Interesting, hadn’t looked recently to see that. Ian Clark, aka Toad, wrote both though and likely just wanted to take advantage of the name recognition from Freenet without all the uproar that happened when they announced the 0.5 to 0.7 rewrite of Freenet. Back then, it was migrating TCP to UDP now it’s moving from Java to Rust. Both though end up being an effective reset of the odd little sub-web we know as Freenet.
Never heard of it. Got a link?
deleted by creator
I’ve been off and on since the way back times. It seems to be frozen for some while ever since the original dev ‘Toad’ went off to do his own thing a few years back. Conceptually it’s a neat idea but suffers greatly from a ‘slowest link in the chain’ problem when looking to fetch sites since any given node only knows their immediate peer rather than the true source on either end of a request.
Not on a daily basis, but I like to browse freenet occasionally. It’s interesting that sites uploaded to freenet are up as long as people visit them, no matter if the original uploader is long gone. It acts as a decentralized wayback machine.
Beware that iirc, unlike Tor and I2P, Freenet leaks your IP, so I recommend to use a VPN.
Edit: I was talking about the “old” Freenet, recently renamed to Hyphanet. I haven’t used the new Freenet, which apparently is different in design. https://www.hyphanet.org/freenet-renamed-to-hyphanet.html
deleted by creator
If it’s using basic peer-to-peer tech, I suspect you may be right.
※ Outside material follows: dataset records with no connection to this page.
-- pv_equiv track=rewrite | github.com/morozowdmitry/mental_neighbours | morpheme_evaluation/pseudocognate.py | cut_possible_suffixes
-- ===== SOURCE A (Python) =====
-- def cut_possible_suffixes(word, suffixes):
--     pseudoroots = {word}
--
--     can_cut = True
--     while can_cut:
--         new_pseudoroots = set()
--         for suffix in suffixes:
--             for option in pseudoroots:
--                 pseudoroot = option.split('/')[0]
--                 existing_suffixes = option.split('/')[1:]
--                 if pseudoroot.endswith(suffix) and suffix not in existing_suffixes:
--                     new_pseudoroots.add('/'.join([pseudoroot[:-len(suffix)]] + [suffix] + existing_suffixes))
--         if new_pseudoroots.issubset(pseudoroots):
--             can_cut = False
--         pseudoroots.update(new_pseudoroots)
--     pseudoroots = {x.split('/')[0] for x in pseudoroots}
--     return pseudoroots
-- ===== SOURCE B (Python) =====
-- def cut_possible_suffixes(word, suffixes):
--     # Frontier BFS over parsed states (root, used-suffixes tuple): the input word
--     # (itself in A's 'root/suf1/suf2' encoding) is parsed once, and each state is
--     # generated and processed once, instead of re-splitting every state every round.
--     parts = word.split('/')
--     start = (parts[0], tuple(parts[1:]))
--     seen = {start}
--     frontier = [start]
--     while frontier:
--         new_states = []
--         for suffix in suffixes:
--             for root, used in frontier:
--                 if root.endswith(suffix) and suffix not in used:
--                     state = (root[:-len(suffix)], (suffix,) + used)
--                     if state not in seen:
--                         seen.add(state)
--                         new_states.append(state)
--         frontier = new_states
--     return {root for root, _ in seen}
-- ===== Notes on version B (the rewrite author's own statement) =====
-- stated objective: faster
-- what changed: A re-splits every string-encoded state ('root/suf1/suf2') on every pass over the whole growing set until a fixpoint; B parses the word once and does a frontier BFS over parsed (root, used-suffixes) states, so each state is processed once per suffix instead of once per round. Intended as faster; a timing run measured 62.9x at n=256, the largest size both complete (at n=1024 the reachable state set itself explodes and both time out).
import Mathlib
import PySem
Been awhile since I looked into it, and as I recall it wasn’t really built for privacy so much as another way to share info with few limitations (hence the free in freenet), so it’d make sense if it did.
The opener version by necessity makes it apparent that you are running a node, but without some coordinated efforts to ‘surround’ you and be in control of all node points connecting to it nobody can verify what requests originated or ended at your host. It’s a plausible deniability state rather than pure anonymity as far as the neighbors go.
Very simple comparison, shout to everyone in the room you want a file, if they have it they’ll send it, if not they’ll ask their neighbors, but they never tell the neighbors it’s not for them they just ask for the file, this continues on until someone has the file and passes lt back to the one who requested it from them up the chain until the first person gets it. In this way even the second person who was the first peer doesn’t know who originally requested it, just that this person asked them.